Robotic Surgery is the Future of Medicine

Medical technology is getting weirder by the day. But I mean that in a good way. Take the iKnife for example. It’s a surgical knife that actually vaporizes tissue, and then analyzes the smoke that comes out so that a surgeon can know if she’s cutting into cancerous cells, or healthy margins. Or what about mechanical leeches? They pretty much do what medicinal leeches do, only with less chance of a bacterial infection and a lot less…writhing.

There’s only so much improvement you can do to a tool before you eventually have to turn your attention to the hand that holds that tool. And that’s where robotic surgery comes in. So do you remember the autonomous surgery pod in Ridley Scott’s Prometheus? How far away are we from something like that? Well, not as far away as you might think.

You see, robotic surgery and computer-assisted medicine are already doing amazing things right now. And the potential for what they could do in the future could change medicine forever! One of the most common surgical robots is the da Vinci line. Da Vinci is focused on translating a surgeon’s control movements into direct action upon a patient. So every time a human moves, the robot moves. Unless of course a T-Rex happens to be walking by, in which case the robot actually filters out any of those little hand tremors.
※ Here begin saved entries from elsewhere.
-- pv_equiv track=rewrite | github.com/JudsonAbhishek/Gfg_codes | Difficulty: Basic/Front-Back Transformation - copy/front-back-transformation-copy.py | convert
-- ===== SOURCE A (Python) =====
-- def convert(s):
--     temp=""
--     for i in s:
--         if i.isupper():
--             temp+=chr(ord('A') +(ord("Z")-ord(i)))
--         else:
--             temp+=chr(ord('a') +(ord("z")-ord(i)))
--     return temp
-- ===== SOURCE B (Python) =====
-- def convert(s):
--     if not s:
--         return ""
--     if len(s) == 1:
--         return chr(219 - ord(s) - (64 if s.isupper() else 0))
--     mid = len(s) // 2
--     return convert(s[:mid]) + convert(s[mid:])
-- ===== Notes on version B (the rewrite author's own statement) =====
-- stated objective: alternative
-- what changed: Replaces A's iterative accumulating loop with an if/else per character by a divide-and-conquer recursion that splits the string in halves and mirrors a single character at the base with one arithmetic formula (219 - ord - 64*upper).
import Mathlib
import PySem

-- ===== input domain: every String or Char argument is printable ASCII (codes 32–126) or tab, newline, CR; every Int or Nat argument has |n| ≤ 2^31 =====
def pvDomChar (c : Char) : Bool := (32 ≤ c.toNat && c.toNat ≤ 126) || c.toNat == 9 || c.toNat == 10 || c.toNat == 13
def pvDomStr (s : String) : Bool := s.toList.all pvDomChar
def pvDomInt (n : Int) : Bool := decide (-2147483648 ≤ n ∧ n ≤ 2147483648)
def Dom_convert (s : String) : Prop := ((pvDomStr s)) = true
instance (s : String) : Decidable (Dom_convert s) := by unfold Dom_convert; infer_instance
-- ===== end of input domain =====

-- B replaces A's accumulating per-character loop by a divide-and-conquer recursion on string
-- halves with one arithmetic mirror formula at the singleton base (objective: alternative).

-- ===== PORT A =====
-- A's per-character expression: chr(ord('A')+(ord('Z')-ord(i))) / chr(ord('a')+(ord('z')-ord(i)))
def convMirrorA (c : Char) : Char :=
  if PySem.Chars.isupper c then Char.ofNat ((65 + (90 - (c.toNat : Int))).toNat)
  else Char.ofNat ((97 + (122 - (c.toNat : Int))).toNat)

def convert (s : String) : String :=
  String.mk (s.toList.foldl (fun temp i => temp ++ [convMirrorA i]) [])

-- ===== PORT B =====
-- B's base case: chr(219 - ord(s) - (64 if s.isupper() else 0))
def convMirrorB (c : Char) : Char :=
  Char.ofNat ((219 - (c.toNat : Int) - (if PySem.Chars.isupper c then 64 else 0)).toNat)

-- the divide-and-conquer recursion of Source B, on the string's character list
def convRec (l : List Char) : List Char :=
  if _h0 : l.length = 0 then []
  else if _h1 : l.length = 1 then [convMirrorB (l.headD ' ')]
  else
    convRec (l.take (l.length / 2)) ++ convRec (l.drop (l.length / 2))
termination_by l.length
decreasing_by
  · simp only [List.length_take]; omega
  · simp only [List.length_drop]; omega

def convert_alt (s : String) : String := String.mk (convRec s.toList)

-- ===== PRECONDITION & SPEC =====
def Spec_convert (s : String) (out : String) : Prop := out = convert_alt s
instance (s : String) (out : String) : Decidable (Spec_convert s out) := by unfold Spec_convert; infer_instance

-- ===== CLAIM (what is proved, stated in full; the proofs are below) =====
def Claim_equal_convert : Prop := ∀ (s : String), Dom_convert s → Spec_convert s (convert s)

-- ===== LEMMAS AND PROOFS =====

-- the two per-character formulas agree: 65+(90-x) = 219-x-64 and 97+(122-x) = 219-x
theorem convMirror_eq (c : Char) : convMirrorA c = convMirrorB c := by
  unfold convMirrorA convMirrorB
  split <;> congr 1 <;> omega

-- A's accumulating loop is the map of the per-character transform
theorem conv_foldl_eq_map (l : List Char) (acc : List Char) :
    l.foldl (fun temp i => temp ++ [convMirrorA i]) acc = acc ++ l.map convMirrorA := by
  induction l generalizing acc with
  | nil => simp
  | cons x xs ih => simp [List.foldl_cons, ih]

-- the divide-and-conquer recursion computes the same map
theorem convRec_eq_map (l : List Char) : convRec l = l.map convMirrorB := by
  induction l using convRec.induct with
  | case1 l h0 =>
    rw [convRec]
    simp_all [List.length_eq_zero_iff.mp h0]
  | case2 l h0 h1 =>
    rw [convRec]
    obtain ⟨c, rfl⟩ := List.length_eq_one_iff.mp h1
    simp [h1]
  | case3 l h0 h1 ih1 ih2 =>
    rw [convRec]
    simp only [h0, h1, dite_false, ih1, ih2, ← List.map_append, List.take_append_drop]

-- ===== VERDICT (by name: the statement is the Claim_ definition above) =====
theorem convert_spec : Claim_equal_convert := by
  intro s _
  unfold Spec_convert convert convert_alt
  rw [conv_foldl_eq_map, convRec_eq_map, List.nil_append]
  congr 1
  exact List.map_congr_left fun c _ => convMirror_eq c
So that way you get pure control. No error.

Another advantage of robot surgeons is the chance for telesurgery. So lets assume that you’re some sort of futuristic penguin research scientist and you’re on assignment off the coast of Antarctica, when suddenly you need an appendectomy. But your ship is completely trapped by ice and your ship’s surgeon has been, I don’t know, kidnapped by ice pirates or something. What do you do? Well essentially you Skype it in. A surgeon on the mainland sits down at a terminal and supervises robotically assisted telesurgery via satellite uplink.

Another advantage is minimally invasive procedures. Now see traditional open surgery can leave big scars, they can take a long time to heal, and there’s a lot of pain involved in recovery. But what if instead of making a four inch incision in your stomach, we were able to do the same procedure using instruments put through little half-inch holes. Now human doctors have been doing minimally invasive procedures for years, but honestly there’s only so much human hands can do through these tiny holes in your skin. But robotic precision means those incisions have gotten smaller and smaller over time. And if we continue through this miniaturization rabbit hole, who knows? Maybe one day there’ll be barely a notion of what an in-patient procedure is.
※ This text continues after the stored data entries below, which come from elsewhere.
-- ---- A-side characterisation ----
theorem innerFold (x : Int) (i : Nat) (hi1 : 1 ≤ i) : ∀ (c : Nat), i ≤ c → ∀ z : Int,
    (PySem.List.pyRange ((i : Int) + 1) ((c : Int) + 1) 1).foldl
      (fun (sz : Int × Int) (j : Int) =>
        let s' := sz.1 + fibA j
        (s', if s' == x then 1 else sz.2)) (fibA (i : Int), z)
    = (SF i c, if ∃ j < c + 1, i < j ∧ SF i j = x then 1 else z) := by
  intro c hic
  induction c, hic using Nat.le_induction with
  | base =>
    intro z
    rw [PySem.List.pyRange_one_eq_nil (by omega), List.foldl_nil, fibA_eq i hi1, SF_self]
    have hcond : ¬ ∃ j < i + 1, i < j ∧ SF i j = x := by
      rintro ⟨j, hj, hij, -⟩; omega
    rw [if_neg hcond]
  | succ c hc ih =>
    intro z
    have hcast : (((c + 1 : Nat) : Int) + 1) = ((c : Int) + 1) + 1 := by push_cast; ring
    rw [hcast, PySem.List.pyRange_one_succ_right (by omega), List.foldl_append, ih z,
      List.foldl_cons, List.foldl_nil]
    have hfib : fibA ((c : Int) + 1) = F (c + 1) := by
      have : ((c : Int) + 1) = ((c + 1 : Nat) : Int) := by push_cast; ring
      rw [this, fibA_eq (c + 1) (by omega)]
    have hsf : SF i c + F (c + 1) = SF i (c + 1) := (SF_succ_top (by omega)).symm
    simp only [hfib, hsf]
    by_cases hx : SF i (c + 1) = x
    · have hex : ∃ j < c + 1 + 1, i < j ∧ SF i j = x := ⟨c + 1, by omega, by omega, hx⟩
      have hbeq : (SF i (c + 1) == x) = true := by simp [hx]
      rw [hbeq, if_pos rfl, if_pos hex]
    · have hiff : (∃ j < c + 1 + 1, i < j ∧ SF i j = x) ↔ (∃ j < c + 1, i < j ∧ SF i j = x) := by
        constructor
        · rintro ⟨j, hj, hij, hsfj⟩
          refine ⟨j, ?_, hij, hsfj⟩
          rcases Nat.lt_or_ge j (c + 1) with h | h
          · exact h
          · have : j = c + 1 := by omega
            subst this; exact absurd hsfj hx
        · rintro ⟨j, hj, hij, hsfj⟩; exact ⟨j, by omega, hij, hsfj⟩
      have hbeq : (SF i (c + 1) == x) = false := by simp [hx]
      rw [hbeq]
      simp only [Bool.false_eq_true, if_false, hiff]

theorem outerFold (x : Int) (N : Nat) (hN : 1 ≤ N) : ∀ b : Nat, 1 ≤ b → b ≤ N →
    (PySem.List.pyRange 1 (b : Int) 1).foldl
      (fun (z : Int) (i : Int) =>
        ((PySem.List.pyRange (i + 1) ((N : Nat) : Int) 1).foldl
          (fun (sz : Int × Int) (j : Int) =>
            let s' := sz.1 + fibA j
            (s', if s' == x then 1 else sz.2)) (fibA i, z)).2) 0
    = if ∃ i < b, ∃ j < N, 1 ≤ i ∧ i < j ∧ SF i j = x then 1 else 0 := by
  intro b hb1
  induction b, hb1 using Nat.le_induction with
  | base =>
    intro _
    rw [show ((1 : Nat) : Int) = 1 by norm_num, PySem.List.pyRange_one_eq_nil (by omega),
      List.foldl_nil]
    have : ¬ ∃ i < 1, ∃ j < N, 1 ≤ i ∧ i < j ∧ SF i j = x := by
      rintro ⟨i, hi, -, -, h1, -⟩; omega
    rw [if_neg this]
  | succ b hb ih =>
    intro hbN
    have hcast : ((b + 1 : Nat) : Int) = (b : Int) + 1 := by push_cast; ring
    rw [hcast, PySem.List.pyRange_one_succ_right (by exact_mod_cast hb), List.foldl_append,
      ih (by omega), List.foldl_cons, List.foldl_nil]
    obtain ⟨c, rfl⟩ : ∃ c, N = c + 1 := ⟨N - 1, by omega⟩
    have hcast2 : ((c + 1 : Nat) : Int) = ((c : Nat) : Int) + 1 := by push_cast; ring
    rw [hcast2, innerFold x b hb c (by omega)]
    by_cases h1 : ∃ j < c + 1, b < j ∧ SF b j = x
    · have hex : ∃ i < b + 1, ∃ j < c + 1, 1 ≤ i ∧ i < j ∧ SF i j = x := by
        obtain ⟨j, hj, hbj, hsf⟩ := h1
        exact ⟨b, by omega, j, hj, hb, hbj, hsf⟩
      rw [if_pos h1, if_pos hex]
    · rw [if_neg h1]
      by_cases h2 : ∃ i < b, ∃ j < c + 1, 1 ≤ i ∧ i < j ∧ SF i j = x
      · have hex : ∃ i < b + 1, ∃ j < c + 1, 1 ≤ i ∧ i < j ∧ SF i j = x := by
          obtain ⟨i, hi, j, hj, h1i, hij, hsf⟩ := h2
          exact ⟨i, by omega, j, hj, h1i, hij, hsf⟩
        rw [if_pos h2, if_pos hex]
      · have hnex : ¬ ∃ i < b + 1, ∃ j < c + 1, 1 ≤ i ∧ i < j ∧ SF i j = x := by
          rintro ⟨i, hi, j, hj, h1i, hij, hsf⟩
          rcases Nat.lt_or_ge i b with h | h
          · exact h2 ⟨i, h, j, hj, h1i, hij, hsf⟩
          · have : i = b := by omega
            subst this
            exact h1 ⟨j, hj, hij, hsf⟩
        rw [if_neg h2, if_neg hnex]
Now the future for robotic surgery is wide open. Just take a look at what people have created with the Raven line. This is an open-source robotic surgeon and, sure, it looks like a couple of mechanical spider arms, but the important thing here is research. You see it creates a common platform for people to do experiments which will determine the future of robotic surgery.
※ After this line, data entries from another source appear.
-- pv_equiv track=rewrite | github.com/cnshiyi/shop | bot/handlers.py | _callback_route_label
-- ===== SOURCE A (Python) =====
-- def _callback_route_label(callback_data: str | None) -> str:
--     data = callback_data or ''
--     exact = {
--         'cloud:querymenu': 'cloud.querymenu 到期时间查询菜单',
--         'cloud:list': 'cloud.list 代理列表',
--         'cloud:autorenewlist': 'cloud.autorenewlist 自动续费列表',
--         'cloud:queryip': 'cloud.queryip IP查询到期',
--         'profile:orders': 'profile.orders 订单查询入口',
--         'profile:orders:cloud': 'profile.orders.cloud 云服务器订单',
--         'profile:cart': 'profile.cart 购物车入口',
--         'profile:balance_details': 'profile.balance_details 余额明细',
--         'profile:reminders': 'profile.reminders 提醒列表',
--         'profile:reminders:muteall': 'profile.reminders.mute_all 一键关闭所有提醒',
--         'profile:reminders:unmuteall': 'profile.reminders.unmute_all 一键开启全部提醒',
--         'profile:reminders:page': 'profile.reminders.page 提醒列表分页',
--         'profile:back_to_menu': 'profile.back_to_menu 返回个人中心',
--         'profile:back': 'profile.back 返回主菜单',
--         'profile:recharge': 'profile.recharge 充值余额',
--         'profile:recharges': 'profile.recharges 充值记录',
--         'profile:monitors': 'profile.monitors 地址监控',
--         'custom:back': 'custom.back 返回主菜单',
--         'custom:regions': 'custom.regions 定制地区',
--         'custom:regions:more': 'custom.regions.more 更多地区',
--         'mon:add': 'monitor.add 添加监控',
--         'mon:list': 'monitor.list 监控列表',
--         'mon:back': 'monitor.back 返回监控列表',
--         'noop': 'noop 无操作',
--     }
--     if data in exact:
--         return exact[data]
--     prefixes = [
--         ('cloud:orderdetail:', 'cloud.orderdetail 云订单详情'),
--         ('cloud:assetreinitconfirm:', 'cloud.assetreinitconfirm 确认资产重建'),
--         ('cloud:assetinit:', 'cloud.assetinit 资产重新安装'),
--         ('cloud:assetaction:', 'cloud.assetaction 资产操作'),
--         ('cloud:assetdetail:', 'cloud.assetdetail 人工代理详情'),
--         ('cloud:detail:', 'cloud.detail 代理详情'),
--         ('cloud:list:page:', 'cloud.list.page 代理列表分页'),
--         ('cloud:autorenewlist:all:', 'cloud.autorenewlist.all 自动续费批量开关'),
--         ('cloud:autorenewlist:page:', 'cloud.autorenewlist.page 自动续费列表分页'),
--         ('cloud:autorenewlist:on:', 'cloud.autorenewlist.on 开启自动续费'),
--         ('cloud:autorenewlist:off:', 'cloud.autorenewlist.off 关闭自动续费'),
--         ('cloud:queryip:page:', 'cloud.queryip.page IP查询分页'),
--         ('cloud:renewpay:', 'cloud.renewpay 续费钱包支付'),
--         ('cloud:renewwallet:', 'cloud.renewwallet 自动续费钱包支付'),
--         ('cloud:renew:', 'cloud.renew 续费'),
--         ('cloud:start:', 'cloud.start 管理员开机'),
--         ('cloud:autorenew:', 'cloud.autorenew 自动续费开关'),
--         ('cloud:delay:', 'cloud.delay 延期'),
--         ('cloud:mute:', 'cloud.mute 关闭提醒'),
--         ('cloud:ipport:default:', 'cloud.ipport.default 更换IP默认端口'),
--         ('cloud:ipport:custom:', 'cloud.ipport.custom 更换IP自定义端口'),
--         ('cloud:ipregions:more:', 'cloud.ipregions.more 更换IP更多地区'),
--         ('cloud:ipregion:', 'cloud.ipregion 更换IP选地区'),
--         ('cloud:ip:', 'cloud.ip 更换IP'),
--         ('cloud:upgradepay:', 'cloud.upgradepay 升级支付'),
--         ('cloud:upgrade:', 'cloud.upgrade 升级配置'),
--         ('cloud:refundyes:', 'cloud.refundyes 确认退款'),
--         ('cloud:refund:', 'cloud.refund 退款确认'),
--         ('cloud:reinitconfirm:', 'cloud.reinitconfirm 确认重新初始化'),
--         ('cloud:reinit:', 'cloud.reinit 重新安装/继续初始化'),
--         ('profile:orders:cloud:page:', 'profile.orders.cloud.page 云服务器订单分页'),
--         ('profile:reminders:ip:', 'profile.reminders.ip IP提醒详情'),
--         ('profile:reminders:order:', 'profile.reminders.order 单IP生命周期提醒开关'),
--         ('profile:reminders:auto:', 'profile.reminders.auto 单IP自动续费开关'),
--         ('profile:reminders:page:', 'profile.reminders.page 提醒列表分页'),
--         ('custom:region:', 'custom.region 选择地区'),
--         ('custom:plan:', 'custom.plan 选择套餐'),
--         ('custom:qty:', 'custom.qty 选择数量'),
--         ('custom:paypage:', 'custom.paypage 支付页'),
--         ('custom:qtycart:', 'custom.qtycart 加入购物车'),
--         ('custom:walletpay:', 'custom.walletpay 钱包补付'),
--         ('custom:wallet:', 'custom.wallet 钱包支付币种'),
--         ('custom:currency:', 'custom.currency 支付币种'),
--         ('custom:balance:', 'custom.balance 钱包支付'),
--         ('custom:port:default:', 'custom.port.default 默认端口'),
--         ('custom:port:custom:', 'custom.port.custom 自定义端口'),
--         ('balance:detail:', 'balance.detail 余额明细详情'),
--         ('rcur:', 'recharge.currency 充值币种'),
--         ('rpage:', 'recharge.page 充值分页'),
--         ('rdetail:', 'recharge.detail 充值详情'),
--         ('mon:detail:', 'monitor.detail 监控详情'),
--         ('mon:toggle:', 'monitor.toggle 监控开关'),
--         ('mon:threshold:', 'monitor.threshold 设置阈值'),
--         ('mon:setthr:', 'monitor.set_threshold 选择阈值币种'),
--         ('mon:delete:', 'monitor.delete 删除监控'),
--         ('mon:txd:', 'monitor.transfer_detail 转账详情'),
--         ('mon:resd:', 'monitor.resource_detail 资源详情'),
--     ]
--     for prefix, label in prefixes:
--         if data.startswith(prefix):
--             return label
--     return 'callback.unknown 未匹配按钮'
-- ===== SOURCE B (Python) =====
-- # B: one merged route dict keyed by full or ':'-terminated prefix, values as (route, desc) pairs;
-- # lookup = exact probe then hash probes at the input's colon boundaries instead of A's linear scan over 57 prefixes.
--
-- _ROUTES = {
--     'cloud:querymenu': ('cloud.querymenu', '到期时间查询菜单'),
--     'cloud:list': ('cloud.list', '代理列表'),
--     'cloud:autorenewlist': ('cloud.autorenewlist', '自动续费列表'),
--     'cloud:queryip': ('cloud.queryip', 'IP查询到期'),
--     'profile:orders': ('profile.orders', '订单查询入口'),
--     'profile:orders:cloud': ('profile.orders.cloud', '云服务器订单'),
--     'profile:cart': ('profile.cart', '购物车入口'),
--     'profile:balance_details': ('profile.balance_details', '余额明细'),
--     'profile:reminders': ('profile.reminders', '提醒列表'),
--     'profile:reminders:muteall': ('profile.reminders.mute_all', '一键关闭所有提醒'),
--     'profile:reminders:unmuteall': ('profile.reminders.unmute_all', '一键开启全部提醒'),
--     'profile:reminders:page': ('profile.reminders.page', '提醒列表分页'),
--     'profile:back_to_menu': ('profile.back_to_menu', '返回个人中心'),
--     'profile:back': ('profile.back', '返回主菜单'),
--     'profile:recharge': ('profile.recharge', '充值余额'),
--     'profile:recharges': ('profile.recharges', '充值记录'),
--     'profile:monitors': ('profile.monitors', '地址监控'),
--     'custom:back': ('custom.back', '返回主菜单'),
--     'custom:regions': ('custom.regions', '定制地区'),
--     'custom:regions:more': ('custom.regions.more', '更多地区'),
--     'mon:add': ('monitor.add', '添加监控'),
--     'mon:list': ('monitor.list', '监控列表'),
--     'mon:back': ('monitor.back', '返回监控列表'),
--     'noop': ('noop', '无操作'),
--     'cloud:orderdetail:': ('cloud.orderdetail', '云订单详情'),
--     'cloud:assetreinitconfirm:': ('cloud.assetreinitconfirm', '确认资产重建'),
--     'cloud:assetinit:': ('cloud.assetinit', '资产重新安装'),
--     'cloud:assetaction:': ('cloud.assetaction', '资产操作'),
--     'cloud:assetdetail:': ('cloud.assetdetail', '人工代理详情'),
--     'cloud:detail:': ('cloud.detail', '代理详情'),
--     'cloud:list:page:': ('cloud.list.page', '代理列表分页'),
--     'cloud:autorenewlist:all:': ('cloud.autorenewlist.all', '自动续费批量开关'),
--     'cloud:autorenewlist:page:': ('cloud.autorenewlist.page', '自动续费列表分页'),
--     'cloud:autorenewlist:on:': ('cloud.autorenewlist.on', '开启自动续费'),
--     'cloud:autorenewlist:off:': ('cloud.autorenewlist.off', '关闭自动续费'),
--     'cloud:queryip:page:': ('cloud.queryip.page', 'IP查询分页'),
--     'cloud:renewpay:': ('cloud.renewpay', '续费钱包支付'),
--     'cloud:renewwallet:': ('cloud.renewwallet', '自动续费钱包支付'),
--     'cloud:renew:': ('cloud.renew', '续费'),
--     'cloud:start:': ('cloud.start', '管理员开机'),
--     'cloud:autorenew:': ('cloud.autorenew', '自动续费开关'),
--     'cloud:delay:': ('cloud.delay', '延期'),
--     'cloud:mute:': ('cloud.mute', '关闭提醒'),
--     'cloud:ipport:default:': ('cloud.ipport.default', '更换IP默认端口'),
--     'cloud:ipport:custom:': ('cloud.ipport.custom', '更换IP自定义端口'),
--     'cloud:ipregions:more:': ('cloud.ipregions.more', '更换IP更多地区'),
--     'cloud:ipregion:': ('cloud.ipregion', '更换IP选地区'),
--     'cloud:ip:': ('cloud.ip', '更换IP'),
--     'cloud:upgradepay:': ('cloud.upgradepay', '升级支付'),
--     'cloud:upgrade:': ('cloud.upgrade', '升级配置'),
--     'cloud:refundyes:': ('cloud.refundyes', '确认退款'),
--     'cloud:refund:': ('cloud.refund', '退款确认'),
--     'cloud:reinitconfirm:': ('cloud.reinitconfirm', '确认重新初始化'),
--     'cloud:reinit:': ('cloud.reinit', '重新安装/继续初始化'),
--     'profile:orders:cloud:page:': ('profile.orders.cloud.page', '云服务器订单分页'),
--     'profile:reminders:ip:': ('profile.reminders.ip', 'IP提醒详情'),
--     'profile:reminders:order:': ('profile.reminders.order', '单IP生命周期提醒开关'),
--     'profile:reminders:auto:': ('profile.reminders.auto', '单IP自动续费开关'),
--     'profile:reminders:page:': ('profile.reminders.page', '提醒列表分页'),
--     'custom:region:': ('custom.region', '选择地区'),
--     'custom:plan:': ('custom.plan', '选择套餐'),
--     'custom:qty:': ('custom.qty', '选择数量'),
--     'custom:paypage:': ('custom.paypage', '支付页'),
--     'custom:qtycart:': ('custom.qtycart', '加入购物车'),
--     'custom:walletpay:': ('custom.walletpay', '钱包补付'),
--     'custom:wallet:': ('custom.wallet', '钱包支付币种'),
--     'custom:currency:': ('custom.currency', '支付币种'),
--     'custom:balance:': ('custom.balance', '钱包支付'),
--     'custom:port:default:': ('custom.port.default', '默认端口'),
--     'custom:port:custom:': ('custom.port.custom', '自定义端口'),
--     'balance:detail:': ('balance.detail', '余额明细详情'),
--     'rcur:': ('recharge.currency', '充值币种'),
--     'rpage:': ('recharge.page', '充值分页'),
--     'rdetail:': ('recharge.detail', '充值详情'),
--     'mon:detail:': ('monitor.detail', '监控详情'),
--     'mon:toggle:': ('monitor.toggle', '监控开关'),
--     'mon:threshold:': ('monitor.threshold', '设置阈值'),
--     'mon:setthr:': ('monitor.set_threshold', '选择阈值币种'),
--     'mon:delete:': ('monitor.delete', '删除监控'),
--     'mon:txd:': ('monitor.transfer_detail', '转账详情'),
--     'mon:resd:': ('monitor.resource_detail', '资源详情'),
-- }
--
-- _FALLBACK = ('callback.unknown', '未匹配按钮')
--
--
-- def _callback_route_label(callback_data):
--     data = callback_data or ''
--     hit = _ROUTES.get(data)
--     if hit is None:
--         for i, ch in enumerate(data):
--             if ch == ':':
--                 hit = _ROUTES.get(data[:i + 1])
--                 if hit is not None:
--                     break
--     route, desc = hit if hit is not None else _FALLBACK
--     return route + ' ' + desc
-- ===== Notes on version B (the rewrite author's own statement) =====
-- stated objective: alternative
-- what changed: Replaces A's exact-match dict plus linear scan over 57 prefix tuples by one merged route dict whose values are (route, desc) pairs, probed exactly and then by hash lookups at each colon boundary of the input (valid because every prefix pattern ends in a colon and no pattern nests inside another), with the label reassembled as route + ' ' + desc.
import Mathlib
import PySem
But beyond all that, instead of just talking about robotic assisted surgeries, lets talk about their full potential. We’re talking autonomous robot surgeons. With machine learning, a robot surgeon could potentially study all the information from successful procedures in the past and apply that to learn how to do those procedures in the future. And if they prove to be as good or better than human surgeons, maybe we wouldn’t even go to hospitals to have surgery. Instead if you expected to have a surgery, you might buy a robot surgeon for the home, or for the office, or for the spacecraft.